Exercise: Every line containing the word "bucket" must be pulled from the records.

+ + + + + + +

theorem pv_rstrip_cons (c : Char) (hc : PySem.Chars.isspace c = false) (x : List Char) :
    PySem.Chars.rstrip (c :: x) = c :: PySem.Chars.rstrip x := by
  simp only [PySem.Chars.rstrip, List.reverse_cons, List.dropWhile_append]
  by_cases he : (x.reverse.dropWhile PySem.Chars.isspace).isEmpty
  · simp [hc, List.isEmpty_iff.1 he]
  · simp [he]

theorem pv_rstrip_append (a v : List Char) (hv : PySem.Chars.rstrip v ≠ []) :
    PySem.Chars.rstrip (a ++ v) = a ++ PySem.Chars.rstrip v := by
  have hne : (v.reverse.dropWhile PySem.Chars.isspace).isEmpty = false := by
    cases hvv : v.reverse.dropWhile PySem.Chars.isspace with
    | nil => exact absurd (by simp [PySem.Chars.rstrip, hvv]) hv
    | cons y ys => simp
  simp [PySem.Chars.rstrip, List.dropWhile_append, hne]

theorem pv_rstrip_append_cons (c : Char) (hc : PySem.Chars.isspace c = false)
    (a x : List Char) : PySem.Chars.rstrip (a ++ c :: x) = a ++ c :: PySem.Chars.rstrip x := by
  rw [pv_rstrip_append a (c :: x) (by rw [pv_rstrip_cons c hc]; simp), pv_rstrip_cons c hc]

theorem pv_lstrip_idem (s : List Char) :
    PySem.Chars.lstrip (PySem.Chars.lstrip s) = PySem.Chars.lstrip s := by
  simp [PySem.Chars.lstrip, pv_dropWhile_idem]

theorem pv_rstrip_idem (s : List Char) :
    PySem.Chars.rstrip (PySem.Chars.rstrip s) = PySem.Chars.rstrip s := by
  simp [PySem.Chars.rstrip, pv_dropWhile_idem]

theorem pv_rstrip_eq_nil (s : List Char) (h : PySem.Chars.rstrip s = []) :
    PySem.Chars.lstrip s = [] := by
  rw [PySem.Chars.rstrip] at h
  have h' : s.reverse.dropWhile PySem.Chars.isspace = [] := by
    have := congrArg List.reverse h
    simpa using this
  rw [List.dropWhile_eq_nil_iff] at h'
  rw [PySem.Chars.lstrip, List.dropWhile_eq_nil_iff]
  intro x hx
  exact h' x (by simpa using hx)

theorem pv_lstrip_rstrip_comm (s : List Char) :
    PySem.Chars.lstrip (PySem.Chars.rstrip s) = PySem.Chars.rstrip (PySem.Chars.lstrip s) := by
  induction s with
  | nil => simp [PySem.Chars.lstrip, PySem.Chars.rstrip]
  | cons a w ih =>
    by_cases ha : PySem.Chars.isspace a
    · by_cases he : PySem.Chars.rstrip w = []
      · have hl : PySem.Chars.lstrip w = [] := pv_rstrip_eq_nil w he
        have hvv : w.reverse.dropWhile PySem.Chars.isspace = [] := by
          have := congrArg List.reverse he
          simpa [PySem.Chars.rstrip] using this
        have hrw : PySem.Chars.rstrip (a :: w) = [] := by
          simp [PySem.Chars.rstrip, List.dropWhile_append, hvv, ha]
        have hlw : PySem.Chars.lstrip (a :: w) = PySem.Chars.lstrip w := by
          simp [PySem.Chars.lstrip, ha]
        rw [hrw, hlw, hl]
        simp [PySem.Chars.lstrip, PySem.Chars.rstrip]
      · have hne : (w.reverse.dropWhile PySem.Chars.isspace).isEmpty = false := by
          cases hvv : w.reverse.dropWhile PySem.Chars.isspace with
          | nil => exact absurd (by simp [PySem.Chars.rstrip, hvv]) he
          | cons y ys => simp
        have hrw : PySem.Chars.rstrip (a :: w) = a :: PySem.Chars.rstrip w := by
          simp [PySem.Chars.rstrip, List.dropWhile_append, hne]
        have h1 : PySem.Chars.lstrip (a :: PySem.Chars.rstrip w)
            = PySem.Chars.lstrip (PySem.Chars.rstrip w) := by
          simp [PySem.Chars.lstrip, ha]
        have h2 : PySem.Chars.lstrip (a :: w) = PySem.Chars.lstrip w := by
          simp [PySem.Chars.lstrip, ha]
        rw [hrw, h1, h2, ih]
    · have ha' : PySem.Chars.isspace a = false := by simpa using ha
      have h2 : PySem.Chars.lstrip (a :: w) = a :: w := by
        simp [PySem.Chars.lstrip, ha']
      rw [h2, pv_rstrip_cons a ha' w]
      simp [PySem.Chars.lstrip, ha']

theorem pv_strip_lstrip (s : List Char) :
    PySem.Chars.strip (PySem.Chars.lstrip s) = PySem.Chars.strip s := by
  simp [PySem.Chars.strip, pv_lstrip_idem]

theorem pv_strip_rstrip (s : List Char) :
    PySem.Chars.strip (PySem.Chars.rstrip s) = PySem.Chars.strip s := by
  rw [PySem.Chars.strip, PySem.Chars.strip, pv_lstrip_rstrip_comm, pv_rstrip_idem]

-- takeWhile / dropWhile around the first separator
theorem pv_takeWhile_sep (c : Char) (a x : List Char) (h : ∀ y ∈ a, y ≠ c) :
    (a ++ c :: x).takeWhile (· ≠ c) = a := by
  induction a with
  | nil => simp
  | cons y a' ih =>
    have hy : y ≠ c := h y (by simp)
    have ih' := ih fun z hz => h z (by simp [hz])
    rw [List.cons_append, List.takeWhile_cons, if_pos (by simpa using hy), ih']

theorem pv_dropWhile_sep (c : Char) (a x : List Char) (h : ∀ y ∈ a, y ≠ c) :
    (a ++ c :: x).dropWhile (· ≠ c) = c :: x := by
  induction a with
  | nil => simp
  | cons y a' ih =>
    have hy : y ≠ c := h y (by simp)
    have ih' := ih fun z hz => h z (by simp [hz])
    rw [List.cons_append, List.dropWhile_cons, if_pos (by simpa using hy), ih']

theorem pv_dropWhile_mem (c : Char) (u : List Char) (h : c ∈ u) :
    u.dropWhile (· ≠ c) = c :: (u.dropWhile (· ≠ c)).tail := by
  induction u with
  | nil => simp at h
  | cons x xs ih =>
    by_cases hx : x = c
    · subst hx
      simp
    · have hm : c ∈ xs := by
        rcases List.mem_cons.1 h with h1 | h1
        · exact absurd h1.symm hx
        · exact h1
      rw [List.dropWhile_cons, if_pos (by simpa using hx)]
      exact ih hm

-- interaction of the leading-whitespace strip with the first separator
theorem pv_takeWhile_lstrip (c : Char) (hc : PySem.Chars.isspace c = false) (s : List Char) :
    (PySem.Chars.lstrip s).takeWhile (· ≠ c) = PySem.Chars.lstrip (s.takeWhile (· ≠ c)) := by
  induction s with
  | nil => simp [PySem.Chars.lstrip]
  | cons x xs ih =>
    by_cases hx : PySem.Chars.isspace x
    · have hxc : x ≠ c := fun e => by rw [e, hc] at hx; exact absurd hx (by simp)
      have h1 : PySem.Chars.lstrip (x :: xs) = PySem.Chars.lstrip xs := by
        simp [PySem.Chars.lstrip, hx]
      rw [h1, ih]
      simp [hxc, PySem.Chars.lstrip, hx]
    · have hx' : PySem.Chars.isspace x = false := by simpa using hx
      have h1 : PySem.Chars.lstrip (x :: xs) = x :: xs := by
        simp [PySem.Chars.lstrip, hx']
      rw [h1]
      by_cases hxc : x = c
      · subst hxc
        simp [PySem.Chars.lstrip]
      · simp [hxc, PySem.Chars.lstrip, hx']

theorem pv_dropWhile_lstrip (c : Char) (hc : PySem.Chars.isspace c = false) (s : List Char) :
    (PySem.Chars.lstrip s).dropWhile (· ≠ c) = s.dropWhile (· ≠ c) := by
  induction s with
  | nil => simp [PySem.Chars.lstrip]
  | cons x xs ih =>
    by_cases hx : PySem.Chars.isspace x
    · have hxc : x ≠ c := fun e => by rw [e, hc] at hx; exact absurd hx (by simp)
      have h1 : PySem.Chars.lstrip (x :: xs) = PySem.Chars.lstrip xs := by
        simp [PySem.Chars.lstrip, hx]
      rw [h1, ih]
      simp [hxc]
    · have hx' : PySem.Chars.isspace x = false := by simpa using hx
      have h1 : PySem.Chars.lstrip (x :: xs) = x :: xs := by
        simp [PySem.Chars.lstrip, hx']
      rw [h1]

-- the decomposition of strip s at its first separator
theorem pv_strip_decomp (c : Char) (hc : PySem.Chars.isspace c = false) (s : List Char)
    (h : c ∈ s) :
    PySem.Chars.strip s
      = PySem.Chars.lstrip (s.takeWhile (· ≠ c)) ++ c ::
          PySem.Chars.rstrip ((s.dropWhile (· ≠ c)).tail) := by
  have hl : c ∈ PySem.Chars.lstrip s := (pv_mem_lstrip c hc s).mpr h
  have hdec : PySem.Chars.lstrip s
      = (PySem.Chars.lstrip s).takeWhile (· ≠ c) ++ c ::
          ((PySem.Chars.lstrip s).dropWhile (· ≠ c)).tail := by
    conv_lhs => rw [← List.takeWhile_append_dropWhile (p := fun y => decide (y ≠ c))
      (l := PySem.Chars.lstrip s)]
    rw [pv_dropWhile_mem c _ hl]
    simp
  rw [PySem.Chars.strip, hdec, pv_rstrip_append_cons c hc,
    pv_takeWhile_lstrip c hc, pv_dropWhile_lstrip c hc]

theorem pv_isIn_singleton (c : Char) (s : List Char) :
    PySem.Chars.isIn [c] s = true ↔ c ∈ s := by
  rw [PySem.Chars.isIn_iff_infix]
  constructor
  · intro h
    exact List.singleton_sublist.1 h.sublist
  · intro h
    rcases List.append_of_mem h with ⟨t1, t2, rfl⟩
    exact ⟨t1, t2, by simp⟩

-- Str.strip only depends on the character list of its argument
theorem pv_strip_congr (X Y : String) (h : X.toList = Y.toList) :
    PySem.Str.strip X = PySem.Str.strip Y := by
  rw [show PySem.Str.strip X = String.ofList (PySem.Chars.strip X.toList) from rfl,
    show PySem.Str.strip Y = String.ofList (PySem.Chars.strip Y.toList) from rfl, h]

-- ===== the loop invariants of B's character scan =====

-- once two commas have been seen, everything (commas included) goes to post
theorem pv_fadLoop_two (l : List Char) : ∀ pre mid post : List Char,
    fadLoop l (pre, mid, post, 2) = (pre, mid, post ++ l, 2) := by
  induction l with
  | nil => intro pre mid post; simp [fadLoop]
  | cons x xs ih =>
    intro pre mid post
    simp [fadLoop, ih]

-- a comma-free prefix goes entirely to the current bucket (state 0)
theorem pv_fadLoop_free0 (a : List Char) (h : ∀ y ∈ a, y ≠ ',') :
    ∀ (l pre mid post : List Char),
    fadLoop (a ++ l) (pre, mid, post, 0) = fadLoop l (pre ++ a, mid, post, 0) := by
  induction a with
  | nil => intro l pre mid post; simp
  | cons x xs ih =>
    intro l pre mid post
    have hx : x ≠ ',' := h x (by simp)
    have ih' := ih (fun z hz => h z (by simp [hz]))
    simp only [List.cons_append, fadLoop, hx, false_and, if_false]
    rw [ih']
    simp

-- a comma-free prefix goes entirely to the current bucket (state 1)
theorem pv_fadLoop_free1 (a : List Char) (h : ∀ y ∈ a, y ≠ ',') :
    ∀ (l pre mid post : List Char),
    fadLoop (a ++ l) (pre, mid, post, 1) = fadLoop l (pre, mid ++ a, post, 1) := by
  induction a with
  | nil => intro l pre mid post; simp
  | cons x xs ih =>
    intro l pre mid post
    have hx : x ≠ ',' := h x (by simp)
    have ih' := ih (fun z hz => h z (by simp [hz]))
    simp only [List.cons_append, fadLoop, hx, false_and, if_false]
    norm_num
    rw [ih']
    simp

-- comma steps
theorem pv_fadLoop_comma0 (l pre mid post : List Char) :
    fadLoop (',' :: l) (pre, mid, post, 0) = fadLoop l (pre, mid, post, 1) := by
  simp [fadLoop]

theorem pv_fadLoop_comma1 (l pre mid post : List Char) :
    fadLoop (',' :: l) (pre, mid, post, 1) = fadLoop l (pre, mid, post, 2) := by
  simp [fadLoop]

theorem pv_main (name : String) :
    format_author_display name = format_author_display_alt name := by
  have hc : PySem.Chars.isspace ',' = false := by decide
  have hsep : String.toList "," = [','] := by decide
  by_cases hmem : ',' ∈ name.toList
  · -- name contains a comma: l = a ++ ',' :: t with a comma-free
    set l := name.toList with hl
    set a := l.takeWhile (· ≠ ',') with ha
    set t := (l.dropWhile (· ≠ ',')).tail with ht
    have hafree : ∀ y ∈ a, y ≠ ',' := by
      intro y hy
      have := List.mem_takeWhile_imp hy
      simpa using this
    have hdecl : l = a ++ ',' :: t := by
      conv_lhs => rw [← List.takeWhile_append_dropWhile (p := fun y => decide (y ≠ ',')) (l := l)]
      rw [pv_dropWhile_mem ',' l hmem]
    have hinC : PySem.Chars.isIn [','] l = true :=
      (pv_isIn_singleton ',' _).mpr hmem
    have hAsplit : PySem.Str.splitMax? name "," 1
        = some [String.ofList a, String.ofList t] := by
      have h1 : PySem.Chars.splitMax? l [','] 1 = some [a, t] := by
        rw [show PySem.Chars.splitMax? l [','] 1
            = some (PySem.Chars.splitOnMax l [','] 1) from rfl,
          pv_splitOnMax_one, if_pos hmem]
      rw [show PySem.Str.splitMax? name "," 1
          = (PySem.Chars.splitMax? name.toList (",".toList) 1).map (List.map String.ofList)
          from rfl, hsep, ← hl, h1]
      rfl
    have htlist : (PySem.Str.strip (String.ofList t)).toList = PySem.Chars.strip t := by
      rw [show PySem.Str.strip (String.ofList t)
          = String.ofList (PySem.Chars.strip (String.ofList t).toList) from rfl]
      simp
    have hBrun : fadLoop l ([], [], [], 0) = fadLoop t (a, [], [], 1) := by
      rw [hdecl, pv_fadLoop_free0 a hafree, pv_fadLoop_comma0]
      simp
    by_cases hmem2 : ',' ∈ t
    · -- at least two commas: t = b ++ ',' :: s with b comma-free
      set b := t.takeWhile (· ≠ ',') with hb
      set s := (t.dropWhile (· ≠ ',')).tail with hs
      have hbfree : ∀ y ∈ b, y ≠ ',' := by
        intro y hy
        have := List.mem_takeWhile_imp hy
        simpa using this
      have hdect : t = b ++ ',' :: s := by
        conv_lhs => rw [← List.takeWhile_append_dropWhile (p := fun y => decide (y ≠ ',')) (l := t)]
        rw [pv_dropWhile_mem ',' t hmem2]
      have hBfin : fadLoop l ([], [], [], 0) = (a, b, s, 2) := by
        rw [hBrun, hdect, pv_fadLoop_free1 b hbfree, pv_fadLoop_comma1, pv_fadLoop_two]
        simp
      -- A side: strip t contains a comma, and re-splitting it yields lstrip b / rstrip s
      have hmemSD : ',' ∈ PySem.Chars.strip t := (pv_mem_strip ',' hc _).mpr hmem2
      have hlfree : ∀ y ∈ PySem.Chars.lstrip b, y ≠ ',' := by
        intro y hy
        exact hbfree y ((List.dropWhile_sublist _).mem hy)
      have hdecomp : PySem.Chars.strip t
          = PySem.Chars.lstrip b ++ ',' :: PySem.Chars.rstrip s := by
        rw [pv_strip_decomp ',' hc t hmem2]
      have hTW : (PySem.Chars.strip t).takeWhile (· ≠ ',') = PySem.Chars.lstrip b := by
        rw [hdecomp]
        exact pv_takeWhile_sep ',' _ _ hlfree
      have hDW : (PySem.Chars.strip t).dropWhile (· ≠ ',') = ',' :: PySem.Chars.rstrip s := by
        rw [hdecomp]
        exact pv_dropWhile_sep ',' _ _ hlfree
      have hAsplit2 : PySem.Str.splitMax? (PySem.Str.strip (String.ofList t)) "," 1
          = some [String.ofList (PySem.Chars.lstrip b), String.ofList (PySem.Chars.rstrip s)] := by
        rw [show PySem.Str.splitMax? (PySem.Str.strip (String.ofList t)) "," 1
            = (PySem.Chars.splitMax? (PySem.Str.strip (String.ofList t)).toList
                (",".toList) 1).map (List.map String.ofList) from rfl, hsep, htlist]
        rw [show PySem.Chars.splitMax? (PySem.Chars.strip t) [','] 1
            = some (PySem.Chars.splitOnMax (PySem.Chars.strip t) [','] 1) from rfl,
          pv_splitOnMax_one, if_pos hmemSD, hTW, hDW]
        rfl
      have hinfC : PySem.Chars.isIn [','] (PySem.Chars.strip t) = true :=
        (pv_isIn_singleton ',' _).mpr hmemSD
      simp [format_author_display, format_author_display_alt, hinC, hAsplit, hinfC,
        hAsplit2, ← hl, hBfin]
      apply pv_strip_congr
      simp [pv_strip_lstrip, pv_strip_rstrip]
    · -- exactly one comma
      have hBfin : fadLoop l ([], [], [], 0) = (a, t, [], 1) := by
        rw [hBrun, show t = t ++ [] from by simp, pv_fadLoop_free1 t
          (fun y hy => fun e => hmem2 (e ▸ hy)) [] a [] []]
        simp [fadLoop]
      have hninfC : PySem.Chars.isIn [','] (PySem.Chars.strip t) = false := by
        rw [Bool.eq_false_iff]
        intro h
        exact hmem2 ((pv_mem_strip ',' hc _).mp ((pv_isIn_singleton ',' _).mp h))
      simp [format_author_display, format_author_display_alt, hinC, hAsplit, hninfC,
        ← hl, hBfin]
  · -- no comma: the scan counts zero commas and both sides return name unchanged
    have hinC0 : PySem.Chars.isIn [','] name.toList = false := by
      rw [Bool.eq_false_iff]
      intro h
      exact hmem ((pv_isIn_singleton ',' _).mp h)
    have hBfin : fadLoop name.toList ([], [], [], 0) = (name.toList, [], [], 0) := by
      rw [show name.toList = name.toList ++ ([] : List Char) from by simp,
        pv_fadLoop_free0 name.toList (fun y hy => fun e => hmem (e ▸ hy)) [] [] [] []]
      simp [fadLoop]
    simp [format_author_display, format_author_display_alt, hinC0, hBfin]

+ + + + + + +

Response box:
-- a comma-free prefix goes entirely to the current bucket (state 0)
-- a comma-free prefix goes entirely to the current bucket (state 1)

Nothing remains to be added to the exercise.